Neema memungkinkan semua orang untuk mencairkan uang dari lembar cek menggunakan smartphone mereka, mengirimkan uang kepada keluarga yang berbeda negara, dan memungkinkan kalangan unbanked untuk memiliki kartu debet sendiri. Startup ini menghadirkan kemudahan bagi para kalangan unbanked untuk bergabung dengan masyarakat perbankan dunia sekaligus menghindari biaya yang akan dikeluarkan ketika mereka ingin mencairkan cek yang mereka punya, melakukan transfer via Western Union, dan aktivitas perbankan lainnya.

Baca Juga  Bedah Kerja Sama Developer Indie dan Penerbit Game di Tech in Asia Gametalk #3!

Neema akan bermitra dengan bank, layanan pengiriman uang, dan penyedia kartu debit untuk menyajikan layanan perbankan yang aman dan nyaman.

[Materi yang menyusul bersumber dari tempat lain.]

-- the main equivalence
lemma pvMain : ∀ (sum_list : List Int) (i N key avg : Int),
    Pre_check_root sum_list i N key avg →
    check_root sum_list i N key avg = check_root_alt sum_list i N key avg := by
  intro s i N key avg hpre
  rw [check_root, check_root_alt]
  by_cases hge : N ≤ i
  · -- i ≥ N : both trivial
    rw [if_pos hge]
    by_cases heq : i = N
    · rw [if_pos heq, heq, pvFA_succ_N]
    · rw [if_neg heq, pvFA_succ_gt s N avg i key _ (by omega)]
  · have hiN : i < N := by omega
    rw [if_neg (by omega)]
    set m' : Nat := (N - i).toNat with hm'
    have hm : ((m' : Int)) = N - i := by omega
    have hmrw : (N - i + 1).toNat = m' + 1 := by omega
    rw [hmrw]
    have hcnt0 : (List.replicate (m' + 1) (0 : Int)).set 0 1 = 1 :: List.replicate m' 0 := by
      rw [List.replicate_succ]; rfl
    have hlen0 : ((List.replicate (m' + 1) (0 : Int)).set 0 1).length = m' + 1 := by simp
    have hget0 : ∀ t : Nat, ((List.replicate (m' + 1) (0 : Int)).set 0 1).getD t 0
        = if t = 0 then 1 else 0 := by
      intro t
      rw [hcnt0]
      cases t with
      | zero => rfl
      | succ t =>
        simp only [List.getD_eq_getElem?_getD, List.getElem?_cons_succ, if_neg (Nat.succ_ne_zero t)]
        rcases Nat.lt_or_ge t m' with h | h
        · rw [List.getElem?_replicate_of_lt h]; rfl
        · rw [List.getElem?_eq_none (by simpa using h)]; rfl
    rcases em (avg = 0) with havg0 | havg
    · -- avg = 0 : Pre gives no match strictly before N
      have hval : -(s.length : Int) ≤ i ∧ N < (s.length : Int) ∧
          (avg ≠ 0 ∨ ∀ j ∈ PySem.List.pyRange i N 1, PySem.List.pyGet? s j ≠ some key) := by
        rcases hpre with h | h
        · omega
        · exact h
      have hnm : ∀ j ∈ PySem.List.pyRange i N 1, PySem.List.pyGet? s j ≠ some key :=
        hval.2.2.resolve_left (by simp [havg0])
      have hlens : 1 ≤ s.length := by
        have h1 := hval.1; have h2 := hval.2.1; omega
      subst havg0
      -- A's value
      have hA : pvFA s N 0 (s.length + 2) i key
          = if PySem.List.pyGet? s N = some key then 1 else 0 := by
        have h2 : s.length + 2 = (s.length + 1) + 1 := rfl
        rw [h2, pvFA_succ_sum s N 0 i key (s.length + 1) (by omega)]
        rw [PySem.List.pyRange_one_succ_right (by omega), List.map_append, List.sum_append]
        have hz : ((PySem.List.pyRange i N 1).map
            (fun j => if PySem.List.pyGet? s j = some key then pvFA s N 0 (s.length + 1) j (key + 0) else 0)).sum = 0 := by
          apply List.sum_eq_zero
          intro x hx
          rcases List.mem_map.mp hx with ⟨j, hj, rfl⟩
          rw [if_neg (hnm j hj)]
        rw [hz, zero_add]
        have hl1 : s.length + 1 = s.length + 1 := rfl
        obtain ⟨l', hl'⟩ : ∃ l', s.length = l' + 1 := ⟨s.length - 1, by omega⟩
        rw [List.map_cons, List.map_nil, List.sum_cons, List.sum_nil, add_zero]
        split
        · rw [hl']
          rw [show l' + 1 + 1 = (l' + 1) + 1 from rfl, pvFA_succ_N]
        · rfl
      rw [hA]
      have hm'pos : 1 ≤ m' := by omega
      have hNidx : i + ((m' : Nat) : Int) = N := by omega
      obtain ⟨l', hl'⟩ : ∃ l', s.length = l' + 1 := ⟨s.length - 1, by omega⟩
      set cnt0 : List Int := (List.replicate (m' + 1) (0 : Int)).set 0 1 with hc0def
      have hany0 : cnt0.any (fun c => c != 0) = true :=
        pvAny_of_getD cnt0 0 (by rw [hlen0]; omega) (by rw [hget0 0]; simp)
      have hgetc0' : ∀ t : Nat, (cnt0.set m' 0).getD t 0 = if t = 0 then 1 else 0 := by
        intro t
        by_cases htm : t = m'
        · subst htm
          rw [List.getD_eq_getElem?_getD, List.getElem?_set_self (by rw [hlen0]; omega)]
          rw [if_neg (by omega)]
          rfl
        · rw [List.getD_eq_getElem?_getD, List.getElem?_set_ne (by omega),
            ← List.getD_eq_getElem?_getD, hget0 t]
      have hprefix : ∀ u : Nat, ∑ t ∈ Finset.range (u + 1), (cnt0.set m' 0).getD t 0 = 1 := by
        intro u
        rw [Finset.sum_eq_single 0]
        · rw [hgetc0' 0, if_pos rfl]
        · intro t ht htne; rw [hgetc0' t, if_neg htne]
        · intro h; simp at h
      have hmatchlt : ∀ u : Nat, u < m' → PySem.List.pyGet? s (i + (u : Int)) ≠ some key := by
        intro u hu
        apply hnm
        rw [PySem.List.mem_pyRange_one]
        omega
      set cnt1 : List Int := pvStep s i key (m' + 1) (cnt0.set m' 0) with hc1def
      have hget1 : ∀ u : Nat, u < m' + 1 →
          cnt1.getD u 0 = if PySem.List.pyGet? s (i + (u : Int)) = some key then 1 else 0 := by
        intro u hu
        rw [hc1def, pvStep_getD s i key (m' + 1) _ u hu, hprefix u]
      have hfuel : s.length + 2 = (l' + 2) + 1 := by omega
      rw [hfuel, pvLoop, if_pos hany0]
      rw [show m' + 1 - 1 = m' from rfl]
      rw [show (0 : Int) + cnt0.getD m' 0 = 0 by rw [hget0 m', if_neg (by omega)]; ring]
      rw [show key + (0 : Int) = key from add_zero key]
      by_cases hmatchN : PySem.List.pyGet? s N = some key
      · -- the single chain i → N of length 1
        have hany1 : cnt1.any (fun c => c != 0) = true := by
          apply pvAny_of_getD cnt1 m' (by rw [hc1def, pvStep_len]; omega)
          rw [hget1 m' (by omega), hNidx, if_pos hmatchN]
          simp
        rw [pvLoop, if_pos hany1]
        rw [show m' + 1 - 1 = m' from rfl]
        rw [show (0 : Int) + cnt1.getD m' 0 = 1 by
          rw [hget1 m' (by omega), hNidx, if_pos hmatchN]; ring]
        have hgetc1' : ∀ t : Nat, (cnt1.set m' 0).getD t 0 = 0 := by
          intro t
          by_cases htm : t = m'
          · subst htm
            rw [List.getD_eq_getElem?_getD,
              List.getElem?_set_self (by rw [hc1def, pvStep_len]; omega)]
            rfl
          · rw [List.getD_eq_getElem?_getD, List.getElem?_set_ne (by omega),
              ← List.getD_eq_getElem?_getD]
            rcases Nat.lt_or_ge t (m' + 1) with hlt | hge
            · rw [hget1 t hlt, if_neg (hmatchlt t (by omega))]
            · rw [List.getD_eq_getElem?_getD,
                List.getElem?_eq_none (by rw [hc1def, pvStep_len]; omega)]
              rfl
        have hget2 : ∀ t : Nat, (pvStep s i key (m' + 1) (cnt1.set m' 0)).getD t 0 = 0 := by
          intro t
          rcases Nat.lt_or_ge t (m' + 1) with hlt | hge
          · rw [pvStep_getD s i key (m' + 1) _ t hlt]
            rw [Finset.sum_eq_zero (fun x _ => hgetc1' x)]
            split <;> rfl
          · exact pvStep_getD_zero s i key (m' + 1) _ t hge
        rw [pvLoop_zero s i N 0 (m' + 1) _ _ _ _ hget2, if_pos hmatchN]
      · -- no chain at all: the new level is all zero
        have hget1z : ∀ t : Nat, cnt1.getD t 0 = 0 := by
          intro t
          rcases Nat.lt_or_ge t (m' + 1) with hlt | hge
          · rw [hget1 t hlt]
            rcases Nat.lt_or_ge t m' with hlt' | hge'
            · rw [if_neg (hmatchlt t hlt')]
            · have : t = m' := by omega
              subst this
              rw [hNidx, if_neg hmatchN]
          · rw [List.getD_eq_getElem?_getD,
              List.getElem?_eq_none (by rw [hc1def, pvStep_len]; omega)]
            rfl
        rw [pvLoop_zero s i N 0 (m' + 1) _ _ _ _ hget1z, if_neg hmatchN]
    · -- avg ≠ 0 : the invariant
      have hmeas2 : pvMeas s key avg < s.length + 2 := by
        have := pvMeas_le s key avg; omega
      rw [pvLoop_inv s i N avg m' havg hm hiN (s.length + 2) _ key 0 hlen0 (Or.inr hmeas2)]
      have hsum : ∑ t ∈ Finset.range (m' + 1),
          ((List.replicate (m' + 1) (0 : Int)).set 0 1).getD t 0 * pvFc s N avg (i + (t : Int)) key
          = pvFc s N avg i key := by
        rw [Finset.sum_eq_single 0]
        · rw [hget0 0, if_pos rfl, one_mul]; norm_num
        · intro t ht htne
          rw [hget0 t, if_neg htne, zero_mul]
        · intro h; simp at h
      rw [hsum, zero_add, pvFc]
      exact pvFA_stable s N avg havg _ _ i key hmeas2 (by omega)
-- pv_equiv track=rewrite | github.com/Barogthor/CryptoDES | src/main.py | remove_bit_control
-- ===== SOURCE A (Python) =====
-- def remove_bit_control(key=None):
--     if key is None:
--         raise Exception("key is empty")
--     new_key = []
--     for i in range(0, len(key)):
--         if i % 8 != 0 and i != 0:
--             new_key.append(key[i])
--     return new_key
-- ===== SOURCE B (Python) =====
-- def remove_bit_control(key=None):
--     if key is None:
--         raise Exception("key is empty")
--     new_key = []
--     pos = 0
--     while pos < len(key):
--         new_key += key[pos + 1:pos + 8]
--         pos += 8
--     return new_key
-- ===== Notes on version B (the rewrite author's own statement) =====
-- stated objective: alternative
-- what changed: B keeps no per-index test: a while loop advances a cursor 8 at a time and appends the slice key[pos+1:pos+8] of each block (the block minus its control bit), so the per-element i % 8 check and append disappear into block slicing.
import Mathlib
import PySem

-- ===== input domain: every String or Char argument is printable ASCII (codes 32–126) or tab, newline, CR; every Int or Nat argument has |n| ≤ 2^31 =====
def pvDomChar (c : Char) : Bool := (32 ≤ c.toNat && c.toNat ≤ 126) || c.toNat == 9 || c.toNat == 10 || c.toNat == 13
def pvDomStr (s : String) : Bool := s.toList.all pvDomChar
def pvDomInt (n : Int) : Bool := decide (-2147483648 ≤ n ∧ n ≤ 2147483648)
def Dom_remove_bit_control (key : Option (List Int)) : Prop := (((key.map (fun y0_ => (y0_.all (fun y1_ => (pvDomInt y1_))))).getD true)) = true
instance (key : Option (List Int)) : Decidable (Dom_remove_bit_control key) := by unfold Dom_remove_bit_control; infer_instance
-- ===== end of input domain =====

-- B replaces A's indexed scan with a modulus test by a while loop that consumes the key head-first, appending rest[1:8] and shrinking rest to rest[8:]; alternative decomposition, equal output.


-- ===== PORT A =====
-- 'raise Exception("key is empty")' on key=None: that input is excluded by Pre_; the match arm returns [] there.
def remove_bit_control (key : Option (List Int)) : List Int :=
  match key with
  | none => []
  | some k =>
    (PySem.List.pyRange 0 (PySem.List.len k) 1).foldl
      (fun new_key i =>
        if i % 8 ≠ 0 ∧ i ≠ 0 then new_key ++ [PySem.List.pyGetD k i 0] else new_key) []

-- ===== PORT B =====
-- pos = 0; while pos < len(key): new_key += key[pos+1:pos+8]; pos += 8
def rbcLoop (k new_key : List Int) (pos : Int) : List Int :=
  if h : pos < PySem.List.len k then
    rbcLoop k (new_key ++ PySem.List.slice k (some (pos + 1)) (some (pos + 8))) (pos + 8)
  else new_key
termination_by (PySem.List.len k - pos).toNat
decreasing_by
  simp only [PySem.List.len] at h ⊢
  omega

def remove_bit_control_alt (key : Option (List Int)) : List Int :=
  match key with
  | none => []
  | some k => rbcLoop k [] 0

-- ===== PRECONDITION & SPEC =====
-- Pre_ excludes only key=None, on which the Python A (and B) raises Exception("key is empty").
def Pre_remove_bit_control (key : Option (List Int)) : Prop := key ≠ none
instance (key : Option (List Int)) : Decidable (Pre_remove_bit_control key) := by unfold Pre_remove_bit_control; infer_instance
def pvWitness_remove_bit_control : Option (List Int) := some [3, 1, 4, 1, 5, 9, 2, 6, 5, 3]
def Spec_remove_bit_control (key : Option (List Int)) (out : List Int) : Prop := out = remove_bit_control_alt key
instance (key : Option (List Int)) (out : List Int) : Decidable (Spec_remove_bit_control key out) := by unfold Spec_remove_bit_control; infer_instance

-- ===== CLAIM (what is proved, stated in full; the proofs are below) =====
def Claim_equal_remove_bit_control : Prop := ∀ (key : Option (List Int)), Dom_remove_bit_control key → Pre_remove_bit_control key → Spec_remove_bit_control key (remove_bit_control key)


-- ===== LEMMAS AND PROOFS =====

-- canonical Nat-indexed form of A's filtered scan
def pvL (k : List Int) : List Int :=
  ((List.range k.length).filter (fun j => decide (j % 8 ≠ 0))).map (fun j => k.getD j 0)

lemma pv_getD_drop (k : List Int) (a j : ℕ) :
    (k.drop a).getD j 0 = k.getD (a + j) 0 := by
  simp [List.getD_eq_getElem?_getD, List.getElem?_drop]

lemma pv_seg (k : List Int) (a m : ℕ) (h : a + m ≤ k.length) :
    (List.range m).map (fun j => k.getD (a + j) 0) = (k.drop a).take m := by
  apply List.ext_getElem
  · simp; omega
  · intro i h1 h2
    have hik : a + i < k.length := by simp at h1; omega
    simp [List.getD_eq_getElem?_getD, List.getElem?_eq_getElem hik]

lemma pvL_step (k : List Int) (hk : k ≠ []) :
    pvL k = (k.drop 1).take 7 ++ pvL (k.drop 8) := by
  have hn : 1 ≤ k.length := List.length_pos_iff.mpr hk
  by_cases h8 : k.length ≤ 8
  · -- one (possibly ragged) block
    have hd8 : k.drop 8 = [] := by
      apply List.eq_nil_of_length_eq_zero; simp; omega
    have hsplit : k.length = 1 + (k.length - 1) := by omega
    unfold pvL
    rw [hsplit, List.range_add, List.filter_append, List.map_append]
    have h0 : (List.range 1).filter (fun j => decide (j % 8 ≠ 0)) = [] := by decide
    rw [h0, List.filter_map]
    have hid : (List.range (k.length - 1)).filter
          ((fun j => decide (j % 8 ≠ 0)) ∘ (fun x => 1 + x))
        = List.range (k.length - 1) := by
      apply List.filter_eq_self.mpr
      intro j hj
      simp only [List.mem_range] at hj
      simp only [Function.comp_apply, decide_eq_true_eq]
      omega
    rw [hid, List.map_map, hd8]
    have hseg : (List.range (k.length - 1)).map (fun j => k.getD (1 + j) 0)
        = (k.drop 1).take (k.length - 1) := pv_seg k 1 (k.length - 1) (by omega)
    have hlen1 : (k.drop 1).length = k.length - 1 := by simp
    have htake : (k.drop 1).take 7 = (k.drop 1).take (k.length - 1) := by
      rw [List.take_of_length_le (by omega), List.take_of_length_le (by omega)]
    show [] ++ _ = _ ++ pvL []
    rw [show pvL [] = [] from rfl, List.append_nil, List.nil_append, htake, ← hseg]
    rfl
  · -- full first block of 8, then the rest
    have hsplit : k.length = 8 + (k.length - 8) := by omega
    have hlen8 : (k.drop 8).length = k.length - 8 := by simp
    unfold pvL
    rw [hsplit, List.range_add, List.filter_append, List.map_append]
    congr 1
    · have h0 : (List.range 8).filter (fun j => decide (j % 8 ≠ 0))
          = (List.range 7).map (fun j => 1 + j) := by decide
      rw [h0, List.map_map]
      exact pv_seg k 1 7 (by omega)
    · rw [List.filter_map, List.map_map]
      have hcond : (List.range (k.length - 8)).filter
            ((fun j => decide (j % 8 ≠ 0)) ∘ (fun x => 8 + x))
          = (List.range (k.length - 8)).filter (fun j => decide (j % 8 ≠ 0)) := by
        apply List.filter_congr
        intro j _
        simp only [Function.comp_apply, decide_eq_decide]
        omega
      rw [hcond, hlen8.symm]
      apply List.map_congr_left
      intro j _
      simp only [Function.comp_apply]
      rw [pv_getD_drop]

lemma pvA_eq_L (k : List Int) : remove_bit_control (some k) = pvL k := by
  show (PySem.List.pyRange 0 (PySem.List.len k) 1).foldl _ [] = _
  rw [PySem.List.foldl_append_ite (p := fun i : ℤ => i % 8 ≠ 0 ∧ i ≠ 0)]
  rw [PySem.List.pyRange_one, List.filter_map, List.map_map]
  have hcnt : ((PySem.List.len k : ℤ) - 0).toNat = k.length := by
    simp [PySem.List.len]
  rw [hcnt, List.nil_append]
  unfold pvL
  have hfil : (List.range k.length).filter
        ((fun i : ℤ => decide (i % 8 ≠ 0 ∧ i ≠ 0)) ∘ (fun j : ℕ => (0 : ℤ) + ↑j))
      = (List.range k.length).filter (fun j => decide (j % 8 ≠ 0)) := by
    apply List.filter_congr
    intro j _
    simp only [Function.comp_apply, zero_add, decide_eq_decide]
    omega
  rw [hfil]
  apply List.map_congr_left
  intro j _
  simp only [Function.comp_apply, zero_add]
  rw [PySem.List.pyGetD_of_nonneg _ _ (by positivity), Int.toNat_natCast]

lemma pv_loop : ∀ (n : ℕ) (k acc : List Int) (t : ℕ),
    (k.drop (8 * t)).length ≤ n → rbcLoop k acc ((8 * t : ℕ) : Int) = acc ++ pvL (k.drop (8 * t)) := by
  intro n
  induction n with
  | zero =>
    intro k acc t hk
    have hnil : k.drop (8 * t) = [] := List.eq_nil_of_length_eq_zero (by omega)
    have hlen : k.length ≤ 8 * t := by
      have := List.length_drop (l := k) (i := 8 * t); omega
    rw [rbcLoop.eq_def]
    have hcond : ¬ ((8 * t : ℕ) : Int) < PySem.List.len k := by
      simp only [PySem.List.len]; exact_mod_cast not_lt.mpr (by exact_mod_cast hlen)
    rw [dif_neg hcond]
    simp [hnil, pvL]
  | succ n ih =>
    intro k acc t hk
    rcases eq_or_ne (k.drop (8 * t)) [] with hnil | hne
    · have hlen : k.length ≤ 8 * t := by
        have h0 : (k.drop (8 * t)).length = 0 := by rw [hnil]; rfl
        simp only [List.length_drop] at h0; omega
      rw [rbcLoop.eq_def]
      have hcond : ¬ ((8 * t : ℕ) : Int) < PySem.List.len k := by
        simp only [PySem.List.len]; exact_mod_cast not_lt.mpr (by exact_mod_cast hlen)
      rw [dif_neg hcond]
      simp [hnil, pvL]
    · have hlt : 8 * t < k.length := by
        have := List.length_pos_iff.mpr hne
        simp only [List.length_drop] at this; omega
      rw [rbcLoop.eq_def]
      have hcond : ((8 * t : ℕ) : Int) < PySem.List.len k := by
        simp only [PySem.List.len]; exact_mod_cast hlt
      rw [dif_pos hcond]
      have e1 : ((8 * t : ℕ) : Int) + 1 = ((8 * t + 1 : ℕ) : Int) := by push_cast; ring
      have e2 : ((8 * t : ℕ) : Int) + 8 = ((8 * t + 8 : ℕ) : Int) := by push_cast; ring
      have e3 : ((8 * t : ℕ) : Int) + 8 = ((8 * (t + 1) : ℕ) : Int) := by push_cast; ring
      have hs : PySem.List.slice k (some (((8 * t : ℕ) : Int) + 1)) (some (((8 * t : ℕ) : Int) + 8))
          = (k.drop (8 * t + 1)).take 7 := by
        rw [e1, e2, PySem.List.slice_natCast,
          show (8 * t + 8) - (8 * t + 1) = 7 from by omega]
      rw [hs, e3, ih k _ (t + 1) (by simp only [List.length_drop] at hk ⊢; omega)]
      rw [pvL_step _ hne]
      have d1 : (k.drop (8 * t)).drop 1 = k.drop (8 * t + 1) := by
        rw [List.drop_drop]
      have d8 : (k.drop (8 * t)).drop 8 = k.drop (8 * (t + 1)) := by
        rw [List.drop_drop, show 8 * t + 8 = 8 * (t + 1) from by ring]
      rw [d1, d8, List.append_assoc]

-- ===== VERDICT (by name: the statement is the Claim_ definition above) =====
theorem remove_bit_control_spec : Claim_equal_remove_bit_control := by
  intro key _ hpre
  match key with
  | none => exact absurd rfl hpre
  | some k =>
    show remove_bit_control (some k) = remove_bit_control_alt (some k)
    rw [pvA_eq_L]
    show pvL k = rbcLoop k [] 0
    have h0 : (0 : Int) = ((8 * 0 : ℕ) : Int) := by norm_num
    rw [h0, pv_loop (k.drop (8 * 0)).length k [] 0 le_rfl]
    simp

Hingga sekarang, Neema telah berhasil menghasilkan pendapatan hingga US$30 ribu (sekitar Rp400 juta) dari seribu penggunanya di Israel, dan berencana untuk meluncurkan layanan mereka di Amerika Serikat untuk menghancurkan dominasi para perusahaan penyedia layanan finansial yang terus menggerus uang mereka yang membutuhkan.


Intugine Technologies

Ide: Cincin pengendali perangkat pintar

Pernahkah terbayang bahwa kamu memiliki sebuah cincin yang berkekuatan luar biasa? Bukan, kita tidak sedang membicarakan cincin buatan Sauron yang akan membantumu menguasai Middle-earth. Kita sedang membicarakan tentang sebuah cincin yang akan mampu untuk mengendalikan seluruh perangkat pintar di rumahmu.

Tidak hanya itu, Cincin hasil rancangan oleh lima orang pemuda berusia 23 tahun dari India. Perangkat yang didesain oleh Intugine Technologies ini akan memungkinkan kamu untuk mengendalikan smartphone, PC, dan perangkat pintar lainnya.

Memperkenalkan, Nimble. Cincin ini di desain untuk memiliki diameter yang fleksibel, jadi semua orang dapat menggunakannya. Nimble memiliki sebuah tombol kecil di atasnya yang akan menghubungkan cincin ini dengan aplikasinya ketika tengah kamu aktifkan.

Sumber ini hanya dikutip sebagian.